WORK TASK: Figure out the number of lines in the entries that hold the string "objective", then give that number and nothing else.

Data extracted from a collection:
[Start of Attachment]
-- pv_equiv track=rewrite | github.com/helpfuldolphin/mathledger | experiments/u2/replay_safety.py | _build_compact_reason_summary
-- ===== SOURCE A (Python) =====
-- from typing import Any, Dict, List, Optional, Tuple
--
-- def _build_compact_reason_summary(reasons: List[str], max_reasons: int = 3) -> str:
--     """Build a compact summary of reasons for evidence display.
--
--     Args:
--         reasons: List of prefixed reason strings.
--         max_reasons: Maximum number of reasons to include.
--
--     Returns:
--         Compact summary string.
--     """
--     if not reasons:
--         return "All checks passed"
--
--     # Filter to most important reasons (CONFLICT > Safety > Radar)
--     conflict_reasons = [r for r in reasons if "[CONFLICT]" in r]
--     safety_reasons = [r for r in reasons if "[Safety]" in r and "[CONFLICT]" not in r]
--     radar_reasons = [r for r in reasons if "[Radar]" in r and "[CONFLICT]" not in r]
--
--     # Prioritize: conflicts first, then safety, then radar
--     prioritized = conflict_reasons + safety_reasons + radar_reasons
--     selected = prioritized[:max_reasons]
--
--     if len(prioritized) > max_reasons:
--         remaining = len(prioritized) - max_reasons
--         return "; ".join(selected) + f" (+{remaining} more)"
--
--     return "; ".join(selected) if selected else "All checks passed"
-- ===== SOURCE B (Python) =====
-- def _build_compact_reason_summary(reasons, max_reasons=3):
--     """Single pass tagging each reason with a priority, then one stable sort."""
--     if not reasons:
--         return "All checks passed"
--
--     tagged = []
--     for r in reasons:
--         if "[CONFLICT]" in r:
--             tagged.append((0, r))
--         else:
--             if "[Safety]" in r:
--                 tagged.append((1, r))
--             if "[Radar]" in r:
--                 tagged.append((2, r))
--     tagged.sort(key=lambda t: t[0])  # stable: original order kept within a priority
--
--     prioritized = [r for _, r in tagged]
--     selected = prioritized[:max_reasons]
--
--     if len(prioritized) > max_reasons:
--         return "; ".join(selected) + f" (+{len(prioritized) - max_reasons} more)"
--
--     return "; ".join(selected) if selected else "All checks passed"
-- ===== Notes on version B (the rewrite author's own statement) =====
-- stated objective: alternative
-- what changed: Replaces A's three separate filter passes and list concatenation by a single tagging pass that assigns each reason a priority (0 conflict, 1 safety, 2 radar; a non-conflict reason with both tags yields two entries) followed by one stable sort on the priority key.
import Mathlib
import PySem

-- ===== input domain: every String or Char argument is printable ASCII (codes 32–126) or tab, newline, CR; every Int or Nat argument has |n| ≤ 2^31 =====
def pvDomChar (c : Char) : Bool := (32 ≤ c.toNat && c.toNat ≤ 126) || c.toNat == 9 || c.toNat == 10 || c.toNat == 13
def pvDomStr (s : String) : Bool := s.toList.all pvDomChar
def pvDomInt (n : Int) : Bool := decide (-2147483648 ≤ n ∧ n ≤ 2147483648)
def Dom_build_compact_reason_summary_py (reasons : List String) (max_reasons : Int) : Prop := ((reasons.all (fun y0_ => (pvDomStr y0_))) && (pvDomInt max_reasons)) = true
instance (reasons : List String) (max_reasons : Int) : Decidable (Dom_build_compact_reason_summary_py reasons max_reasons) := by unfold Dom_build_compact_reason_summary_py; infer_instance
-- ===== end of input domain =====

-- B replaces A's three separate filter passes by one tagging pass plus one stable sort by priority (objective: alternative/idiomatic).

-- ===== PORT A =====
def build_compact_reason_summary_py (reasons : List String) (max_reasons : Int) : String :=
  if reasons = [] then "All checks passed"
  else
    let conflict_reasons := reasons.filter (fun r => PySem.Str.isIn "[CONFLICT]" r)
    let safety_reasons := reasons.filter (fun r => PySem.Str.isIn "[Safety]" r && !PySem.Str.isIn "[CONFLICT]" r)
    let radar_reasons := reasons.filter (fun r => PySem.Str.isIn "[Radar]" r && !PySem.Str.isIn "[CONFLICT]" r)
    let prioritized := conflict_reasons ++ safety_reasons ++ radar_reasons
    let selected := PySem.List.slice prioritized none (some max_reasons)
    if (prioritized.length : Int) > max_reasons then
      PySem.Str.join "; " selected ++ " (+" ++ PySem.Int.toStr ((prioritized.length : Int) - max_reasons) ++ " more)"
    else if selected ≠ [] then PySem.Str.join "; " selected
    else "All checks passed"

-- ===== PORT B =====
def build_compact_reason_summary_py_alt (reasons : List String) (max_reasons : Int) : String :=
  if reasons = [] then "All checks passed"
  else
    let tagged := reasons.foldl (fun acc r =>
      if PySem.Str.isIn "[CONFLICT]" r then acc ++ [((0 : Int), r)]
      else
        let acc1 := if PySem.Str.isIn "[Safety]" r then acc ++ [((1 : Int), r)] else acc
        if PySem.Str.isIn "[Radar]" r then acc1 ++ [((2 : Int), r)] else acc1) []
    let sortedTagged := PySem.List.sorted tagged (fun t => t.1)
    let prioritized := sortedTagged.map (fun t => t.2)
    let selected := PySem.List.slice prioritized none (some max_reasons)
    if (prioritized.length : Int) > max_reasons then
      PySem.Str.join "; " selected ++ " (+" ++ PySem.Int.toStr ((prioritized.length : Int) - max_reasons) ++ " more)"
    else if selected ≠ [] then PySem.Str.join "; " selected
    else "All checks passed"

-- ===== PRECONDITION & SPEC =====
def Spec_build_compact_reason_summary_py (reasons : List String) (max_reasons : Int) (out : String) : Prop := out = build_compact_reason_summary_py_alt reasons max_reasons
instance (reasons : List String) (max_reasons : Int) (out : String) : Decidable (Spec_build_compact_reason_summary_py reasons max_reasons out) := by unfold Spec_build_compact_reason_summary_py; infer_instance

-- ===== CLAIM (what is proved, stated in full; the proofs are below) =====
def Claim_equal_build_compact_reason_summary_py : Prop := ∀ (reasons : List String) (max_reasons : Int), Dom_build_compact_reason_summary_py reasons max_reasons → Spec_build_compact_reason_summary_py reasons max_reasons (build_compact_reason_summary_py reasons max_reasons)

-- ===== LEMMAS AND PROOFS =====

-- what one iteration of B's tagging loop appends for a reason r
def pvTagOne (r : String) : List (Int × String) :=
  (if PySem.Str.isIn "[CONFLICT]" r then [((0 : Int), r)] else []) ++
  (if PySem.Str.isIn "[Safety]" r && !PySem.Str.isIn "[CONFLICT]" r then [((1 : Int), r)] else []) ++
  (if PySem.Str.isIn "[Radar]" r && !PySem.Str.isIn "[CONFLICT]" r then [((2 : Int), r)] else [])

lemma pvTagged_eq (reasons : List String) :
    reasons.foldl (fun acc r =>
      if PySem.Str.isIn "[CONFLICT]" r then acc ++ [((0 : Int), r)]
      else
        let acc1 := if PySem.Str.isIn "[Safety]" r then acc ++ [((1 : Int), r)] else acc
        if PySem.Str.isIn "[Radar]" r then acc1 ++ [((2 : Int), r)] else acc1) [] =
    reasons.flatMap pvTagOne := by
  have hbody : (fun (acc : List (Int × String)) r =>
      if PySem.Str.isIn "[CONFLICT]" r then acc ++ [((0 : Int), r)]
      else
        let acc1 := if PySem.Str.isIn "[Safety]" r then acc ++ [((1 : Int), r)] else acc
        if PySem.Str.isIn "[Radar]" r then acc1 ++ [((2 : Int), r)] else acc1) =
      (fun acc r => acc ++ pvTagOne r) := by
    funext acc r
    rcases Bool.eq_false_or_eq_true (PySem.Str.isIn "[CONFLICT]" r) with hc | hc <;>
      rcases Bool.eq_false_or_eq_true (PySem.Str.isIn "[Safety]" r) with hs | hs <;>
      rcases Bool.eq_false_or_eq_true (PySem.Str.isIn "[Radar]" r) with hr | hr <;>
      (simp only [pvTagOne, hc, hs, hr]; simp)
  rw [hbody, PySem.List.foldl_append_eq_flatMap]
  simp

lemma pvKeys_mem (reasons : List String) :
    ∀ p ∈ reasons.flatMap pvTagOne, p.1 = 0 ∨ p.1 = 1 ∨ p.1 = 2 := by
  intro p hp
  rcases List.mem_flatMap.mp hp with ⟨r, _, hpr⟩
  unfold pvTagOne at hpr
  split_ifs at hpr <;> simp_all <;> (rcases hpr with h | h <;> simp [h])

lemma pvFilter0 (reasons : List String) :
    (reasons.flatMap pvTagOne).filter (fun t => t.1 == 0) =
    (reasons.filter (fun r => PySem.Str.isIn "[CONFLICT]" r)).map (fun r => ((0 : Int), r)) := by
  induction reasons with
  | nil => simp
  | cons r rs ih =>
    rcases Bool.eq_false_or_eq_true (PySem.Str.isIn "[CONFLICT]" r) with hc | hc <;>
      rcases Bool.eq_false_or_eq_true (PySem.Str.isIn "[Safety]" r) with hs | hs <;>
      rcases Bool.eq_false_or_eq_true (PySem.Str.isIn "[Radar]" r) with hr | hr <;>
      (simp only [List.flatMap_cons, List.filter_append, List.filter_cons, pvTagOne, hc, hs, hr]; simp [ih])

lemma pvFilter1 (reasons : List String) :
    (reasons.flatMap pvTagOne).filter (fun t => t.1 == 1) =
    (reasons.filter (fun r => PySem.Str.isIn "[Safety]" r && !PySem.Str.isIn "[CONFLICT]" r)).map (fun r => ((1 : Int), r)) := by
  induction reasons with
  | nil => simp
  | cons r rs ih =>
    rcases Bool.eq_false_or_eq_true (PySem.Str.isIn "[CONFLICT]" r) with hc | hc <;>
      rcases Bool.eq_false_or_eq_true (PySem.Str.isIn "[Safety]" r) with hs | hs <;>
      rcases Bool.eq_false_or_eq_true (PySem.Str.isIn "[Radar]" r) with hr | hr <;>
      (simp only [List.flatMap_cons, List.filter_append, List.filter_cons, pvTagOne, hc, hs, hr]; simp [ih])

lemma pvFilter2 (reasons : List String) :
    (reasons.flatMap pvTagOne).filter (fun t => t.1 == 2) =
    (reasons.filter (fun r => PySem.Str.isIn "[Radar]" r && !PySem.Str.isIn "[CONFLICT]" r)).map (fun r => ((2 : Int), r)) := by
  induction reasons with
  | nil => simp
  | cons r rs ih =>
    rcases Bool.eq_false_or_eq_true (PySem.Str.isIn "[CONFLICT]" r) with hc | hc <;>
      rcases Bool.eq_false_or_eq_true (PySem.Str.isIn "[Safety]" r) with hs | hs <;>
      rcases Bool.eq_false_or_eq_true (PySem.Str.isIn "[Radar]" r) with hr | hr <;>
      (simp only [List.flatMap_cons, List.filter_append, List.filter_cons, pvTagOne, hc, hs, hr]; simp [ih])

lemma pvInsertBy_all_before {α : Type} (before : α → α → Bool) (x : α) (zs : List α)
    (h : ∀ y ∈ zs, before x y = true) :
    PySem.List.insertBy before x zs = x :: zs := by
  cases zs with
  | nil => simp [PySem.List.insertBy]
  | cons y ys => simp [PySem.List.insertBy, h y (by simp)]

lemma pvInsertBy_append_of_not {α : Type} (before : α → α → Bool) (x : α) (ys zs : List α)
    (h : ∀ y ∈ ys, before x y = false) :
    PySem.List.insertBy before x (ys ++ zs) = ys ++ PySem.List.insertBy before x zs := by
  induction ys with
  | nil => simp
  | cons y ys ih =>
    have hy : before x y = false := h y (by simp)
    simp [PySem.List.insertBy, hy]
    exact ih (fun y hy => h y (by simp [hy]))

-- the stable-sort invariant: the three priority groups stay in first-seen order
lemma pvFoldl_insert_group (l : List (Int × String)) :
    ∀ (a0 a1 a2 : List (Int × String)),
    (∀ p ∈ a0, p.1 = 0) → (∀ p ∈ a1, p.1 = 1) → (∀ p ∈ a2, p.1 = 2) →
    (∀ p ∈ l, p.1 = 0 ∨ p.1 = 1 ∨ p.1 = 2) →
    l.foldl (fun acc x => PySem.List.insertBy (fun a b => decide (a.1 < b.1)) x acc) (a0 ++ a1 ++ a2) =
      (a0 ++ l.filter (fun t => t.1 == 0)) ++ (a1 ++ l.filter (fun t => t.1 == 1)) ++
      (a2 ++ l.filter (fun t => t.1 == 2)) := by
  induction l with
  | nil => intro a0 a1 a2 _ _ _ _; simp
  | cons x l ih =>
    intro a0 a1 a2 h0 h1 h2 hk
    have hkl : ∀ p ∈ l, p.1 = 0 ∨ p.1 = 1 ∨ p.1 = 2 := fun p hp => hk p (by simp [hp])
    rcases hk x (by simp) with hx | hx | hx
    · have step : PySem.List.insertBy (fun a b => decide (a.1 < b.1)) x (a0 ++ a1 ++ a2) =
          (a0 ++ [x]) ++ a1 ++ a2 := by
        rw [List.append_assoc, pvInsertBy_append_of_not _ x a0 (a1 ++ a2)
          (by intro y hy; simp [h0 y hy, hx])]
        rw [pvInsertBy_all_before _ x (a1 ++ a2) (by
          intro y hy
          rcases List.mem_append.mp hy with hy | hy
          · simp [h1 y hy, hx]
          · simp [h2 y hy, hx])]
        simp
      simp only [List.foldl_cons, step]
      rw [ih (a0 ++ [x]) a1 a2
        (by intro p hp; rcases List.mem_append.mp hp with hp | hp
            · exact h0 p hp
            · simp at hp; simp [hp, hx]) h1 h2 hkl]
      simp [hx, List.append_assoc]
    · have step : PySem.List.insertBy (fun a b => decide (a.1 < b.1)) x (a0 ++ a1 ++ a2) =
          a0 ++ (a1 ++ [x]) ++ a2 := by
        rw [List.append_assoc, pvInsertBy_append_of_not _ x a0 (a1 ++ a2)
          (by intro y hy; simp [h0 y hy, hx])]
        rw [pvInsertBy_append_of_not _ x a1 a2 (by intro y hy; simp [h1 y hy, hx])]
        rw [pvInsertBy_all_before _ x a2 (by intro y hy; simp [h2 y hy, hx])]
        simp
      simp only [List.foldl_cons, step]
      rw [ih a0 (a1 ++ [x]) a2 h0
        (by intro p hp; rcases List.mem_append.mp hp with hp | hp
            · exact h1 p hp
            · simp at hp; simp [hp, hx]) h2 hkl]
      simp [hx, List.append_assoc]
    · have step : PySem.List.insertBy (fun a b => decide (a.1 < b.1)) x (a0 ++ a1 ++ a2) =
          a0 ++ a1 ++ (a2 ++ [x]) := by
        rw [PySem.List.insertBy_of_forall_not_before _ x (a0 ++ a1 ++ a2) (by
          intro y hy
          rcases List.mem_append.mp hy with hy' | hy'
          · rcases List.mem_append.mp hy' with h | h
            · simp [h0 y h, hx]
            · simp [h1 y h, hx]
          · simp [h2 y hy', hx])]
        simp
      simp only [List.foldl_cons, step]
      rw [ih a0 a1 (a2 ++ [x]) h0 h1
        (by intro p hp; rcases List.mem_append.mp hp with hp | hp
            · exact h2 p hp
            · simp at hp; simp [hp, hx]) hkl]
      simp [hx, List.append_assoc]

lemma pvSorted_group (l : List (Int × String)) (h : ∀ p ∈ l, p.1 = 0 ∨ p.1 = 1 ∨ p.1 = 2) :
    PySem.List.sorted l (fun t => t.1) =
      l.filter (fun t => t.1 == 0) ++ l.filter (fun t => t.1 == 1) ++ l.filter (fun t => t.1 == 2) := by
  rw [PySem.List.sorted_eq_foldl_insertBy]
  have := pvFoldl_insert_group l [] [] [] (by simp) (by simp) (by simp) h
  simpa using this

-- B's prioritized list is exactly A's three filtered lists in order
lemma pvPrioritized_eq (reasons : List String) :
    (PySem.List.sorted (reasons.flatMap pvTagOne) (fun t => t.1)).map (fun t => t.2) =
      reasons.filter (fun r => PySem.Str.isIn "[CONFLICT]" r) ++
      reasons.filter (fun r => PySem.Str.isIn "[Safety]" r && !PySem.Str.isIn "[CONFLICT]" r) ++
      reasons.filter (fun r => PySem.Str.isIn "[Radar]" r && !PySem.Str.isIn "[CONFLICT]" r) := by
  rw [pvSorted_group _ (pvKeys_mem reasons), pvFilter0, pvFilter1, pvFilter2]
  simp

-- ===== VERDICT (by name: the statement is the Claim_ definition above) =====
theorem build_compact_reason_summary_py_spec : Claim_equal_build_compact_reason_summary_py := by
  intro reasons max_reasons _
  unfold Spec_build_compact_reason_summary_py
  by_cases h : reasons = []
  · simp [build_compact_reason_summary_py, build_compact_reason_summary_py_alt, h]
  · simp only [build_compact_reason_summary_py, build_compact_reason_summary_py_alt, if_neg h,
      pvTagged_eq, pvPrioritized_eq]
[End of Attachment]
FINISHED EXERCISE: 2